Dove si produce lo Sherry?

L'area geografica in cui vengono praticati la produzione e l'invecchiamento dello Sherry è nota come Marco de Jerez. È con questo nome, infatti, che viene indicato il territorio compreso tra le città di Jerez de la Frontera, Sanlucar de Barrameda ed El Puerto de Santa Maria.

La zona vanta un terroir unico al mondo, che rende unici i vini che vi si producono. Le uve crescono su terreni a base di gesso, l'albariza, che dona una forte mineralità ai frutti. A questo si aggiunga la vicinanza con il mare, che rende ancora più sapidi ed eleganti i prodotti finali, e la presenza del Levante proveniente dall'Africa, che porta calore.

Storia dello Sherry

Lo Sherry è il risultato dell'impronta lasciata da diverse culture nella zona del porto di Cadice. Ma partiamo dall'inizio.

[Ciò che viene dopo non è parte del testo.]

-- pv_equiv track=rewrite | github.com/wwPDB/py-wwpdb_apps_ann_tasks_v2 | wwpdb/apps/ann_tasks_v2/assembly/AssemblyInput.py | __setSelectText
-- ===== SOURCE A (Python) =====
-- def __setSelectText(optionList, selectedValue="author_defined_assembly"):
--     oL = []
--     pSelectList = ["false" for p in optionList]
--     if selectedValue is not None and len(selectedValue) > 1:
--         optionListU = [p.upper() for p in optionList]
--         selectedValueU = selectedValue.upper()
--         try:
--             idx = optionListU.index(selectedValueU)
--             pSelectList[idx] = "true"
--         except ValueError:
--             idx = -1
--     tL = []
--     for pt, psel in zip(optionList, pSelectList):
--         tL.append('{"value":"%s","label":"%s","selected":%s}' % (pt, pt, psel))
--     oL.append("[")
--     oL.append(",".join(tL))
--     oL.append("]")
--
--     return "".join(oL)
-- ===== SOURCE B (Python) =====
-- def __setSelectText(optionList, selectedValue="author_defined_assembly"):
--     guard = selectedValue is not None and len(selectedValue) > 1
--     target = selectedValue.upper() if guard else None
--     parts = []
--     found = False
--     for opt in optionList:
--         if guard and not found and opt.upper() == target:
--             sel = "true"
--             found = True
--         else:
--             sel = "false"
--         parts.append('{"value":"%s","label":"%s","selected":%s}' % (opt, opt, sel))
--     return "[" + ",".join(parts) + "]"
-- ===== Notes on version B (the rewrite author's own statement) =====
-- stated objective: simpler
-- what changed: Replaces the three-stage construction (all-'false' selection list, separate uppercase copy with .index search and in-place set, then a zip pass) by one loop over optionList with a 'found' flag that decides each option's selected field and emits its JSON fragment directly.
import Mathlib
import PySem

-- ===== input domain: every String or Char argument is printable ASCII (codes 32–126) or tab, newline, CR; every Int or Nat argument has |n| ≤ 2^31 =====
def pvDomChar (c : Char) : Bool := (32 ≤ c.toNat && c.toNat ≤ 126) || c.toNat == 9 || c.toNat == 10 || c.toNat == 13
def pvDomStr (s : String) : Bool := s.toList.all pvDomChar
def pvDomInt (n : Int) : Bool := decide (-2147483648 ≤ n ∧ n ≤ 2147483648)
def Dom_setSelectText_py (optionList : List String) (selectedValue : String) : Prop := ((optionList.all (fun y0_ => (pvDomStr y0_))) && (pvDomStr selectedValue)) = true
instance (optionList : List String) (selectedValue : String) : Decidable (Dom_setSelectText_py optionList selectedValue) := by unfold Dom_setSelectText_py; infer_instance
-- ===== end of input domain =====

-- B replaces A's three-stage build (all-"false" list, .index search and set, zip pass) by one
-- loop with a 'found' flag that emits each JSON fragment directly; objective: simpler.

-- the '%'-format template, shared by both Pythons verbatim
def pvFmt (pt psel : String) : String :=
  "{\"value\":\"" ++ pt ++ "\",\"label\":\"" ++ pt ++ "\",\"selected\":" ++ psel ++ "}"

-- ===== PORT A =====
def setSelectText_py (optionList : List String) (selectedValue : String) : String :=
  let pSelectList := optionList.map (fun _ => "false")
  let pSelectList :=
    if 1 < PySem.Str.len selectedValue then
      let optionListU := optionList.map (fun p => PySem.Str.upper p)
      let selectedValueU := PySem.Str.upper selectedValue
      match PySem.List.index? optionListU selectedValueU with
      | some idx => pSelectList.set idx "true"
      | none => pSelectList
    else pSelectList
  let tL := (optionList.zip pSelectList).foldl
      (fun acc pp => acc ++ [pvFmt pp.1 pp.2]) ([] : List String)
  PySem.Str.join "" ["[", PySem.Str.join "," tL, "]"]

-- ===== PORT B =====
-- loop body of B's single pass: state = (emitted fragments, found flag)
def pvStepB (g : Bool) (sU : String) (st : List String × Bool) (opt : String) :
    List String × Bool :=
  if g && !st.2 && (PySem.Str.upper opt == sU) then (st.1 ++ [pvFmt opt "true"], true)
  else (st.1 ++ [pvFmt opt "false"], st.2)

def setSelectText_py_alt (optionList : List String) (selectedValue : String) : String :=
  let g : Bool := decide (1 < PySem.Str.len selectedValue)
  let sU := PySem.Str.upper selectedValue
  let st := optionList.foldl (pvStepB g sU) ([], false)
  "[" ++ PySem.Str.join "," st.1 ++ "]"

-- ===== PRECONDITION & SPEC =====
def Spec_setSelectText_py (optionList : List String) (selectedValue : String) (out : String) : Prop := out = setSelectText_py_alt optionList selectedValue
instance (optionList : List String) (selectedValue : String) (out : String) : Decidable (Spec_setSelectText_py optionList selectedValue out) := by unfold Spec_setSelectText_py; infer_instance

-- ===== CLAIM (what is proved, stated in full; the proofs are below) =====
def Claim_equal_setSelectText_py : Prop := ∀ (optionList : List String) (selectedValue : String), Dom_setSelectText_py optionList selectedValue → Spec_setSelectText_py optionList selectedValue (setSelectText_py optionList selectedValue)

-- ===== LEMMAS AND PROOFS =====

-- A's for-loop over the zip is a map
theorem foldl_fmt (l : List (String × String)) (acc : List String) :
    l.foldl (fun acc pp => acc ++ [pvFmt pp.1 pp.2]) acc
      = acc ++ l.map (fun pp => pvFmt pp.1 pp.2) := by
  induction l generalizing acc with
  | nil => simp
  | cons h t ih => simp [List.foldl_cons, ih]

-- zipping a list with its own all-"false" shadow
theorem zip_false_map (l : List String) :
    List.zipWith (fun x y => pvFmt x y) l (List.replicate l.length "false")
      = l.map (fun p => pvFmt p "false") := by
  induction l with
  | nil => rfl
  | cons h t ih => simp [List.replicate_succ, ih]

-- B with the guard off emits "false" everywhere
theorem foldB_gfalse (sU : String) (l : List String) (acc : List String) (b : Bool) :
    l.foldl (pvStepB false sU) (acc, b)
      = (acc ++ l.map (fun p => pvFmt p "false"), b) := by
  induction l generalizing acc with
  | nil => simp
  | cons h t ih => simp [List.foldl_cons, pvStepB, ih]

-- B after the match was found emits "false" everywhere
theorem foldB_found (sU : String) (l : List String) (acc : List String) :
    l.foldl (pvStepB true sU) (acc, true)
      = (acc ++ l.map (fun p => pvFmt p "false"), true) := by
  induction l generalizing acc with
  | nil => simp
  | cons h t ih => simp [List.foldl_cons, pvStepB, ih]

-- the core invariant: B's single pass computes A's index-and-set entries
theorem foldB_main (sU : String) (l : List String) (acc : List String) :
    (l.foldl (pvStepB true sU) (acc, false)).1
      = acc ++ (match PySem.List.index? (l.map (fun p => PySem.Str.upper p)) sU with
          | some idx =>
              (l.zip ((l.map (fun _ => "false")).set idx "true")).map
                (fun pp => pvFmt pp.1 pp.2)
          | none => l.map (fun p => pvFmt p "false")) := by
  induction l generalizing acc with
  | nil => simp [PySem.List.index?]
  | cons h t ih =>
    by_cases hu : PySem.Str.upper h = sU
    · rw [List.map_cons, hu, PySem.List.index?_cons_self]
      have : pvStepB true sU (acc, false) h = (acc ++ [pvFmt h "true"], true) := by
        simp [pvStepB, hu]
      simp only [List.foldl_cons, this, foldB_found]
      simp [List.zip, zip_false_map]
    · have hne : PySem.Str.upper h ≠ sU := hu
      rw [List.map_cons, PySem.List.index?_cons_of_ne _ hne]
      have hstep : pvStepB true sU (acc, false) h = (acc ++ [pvFmt h "false"], false) := by
        simp [pvStepB, hu]
      rw [List.foldl_cons, hstep, ih]
      cases hidx : PySem.List.index? (t.map (fun p => PySem.Str.upper p)) sU with
      | none => simp
      | some i => simp [List.zip]

-- "".join(["[", m, "]"]) = "[" ++ m ++ "]"
theorem join_brackets (m : String) :
    PySem.Str.join "" ["[", m, "]"] = "[" ++ m ++ "]" := by
  apply String.ext
  simp [PySem.Str.join, PySem.Chars.join, List.intercalate, List.intersperse,
    String.toList_append]

-- ===== VERDICT (by name: the statement is the Claim_ definition above) =====
theorem setSelectText_py_spec : Claim_equal_setSelectText_py := by
  intro optionList selectedValue _
  unfold Spec_setSelectText_py setSelectText_py setSelectText_py_alt
  rw [join_brackets]
  by_cases hg : 1 < PySem.Str.len selectedValue
  · simp only [hg, if_pos, decide_true]
    rw [foldl_fmt, foldB_main]
    cases hidx : PySem.List.index?
        (optionList.map (fun p => PySem.Str.upper p)) (PySem.Str.upper selectedValue) with
    | none => simp [List.zip, zip_false_map]
    | some i => simp
  · simp only [hg, if_neg, decide_false, not_false_iff]
    rw [foldl_fmt, foldB_gfalse]
    simp [List.zip, zip_false_map]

Le primi viti furono portate nella regione dai Fenici, intorno all'anno 1100 a.C. Da Xera, nome dato dai Fenici alla regione di Jerez, i vini venivano poi distribuiti in tutto il Mediterraneo, soprattutto a Roma.

Durante dominazione araba in Spagna, iniziata nel 711 e durata a Jerez per oltre cinque secoli, la produzione di vino continuò nonostante il divieto islamico di consumare bevande alcoliche. Questo perché l'alcool veniva usato per produrre unguenti e profumi, mentre l'uva veniva fatta essiccare per ottenere uva passa. Da notare che il nome con cui gli arabi chiamavano la città di Jerez era Sherish.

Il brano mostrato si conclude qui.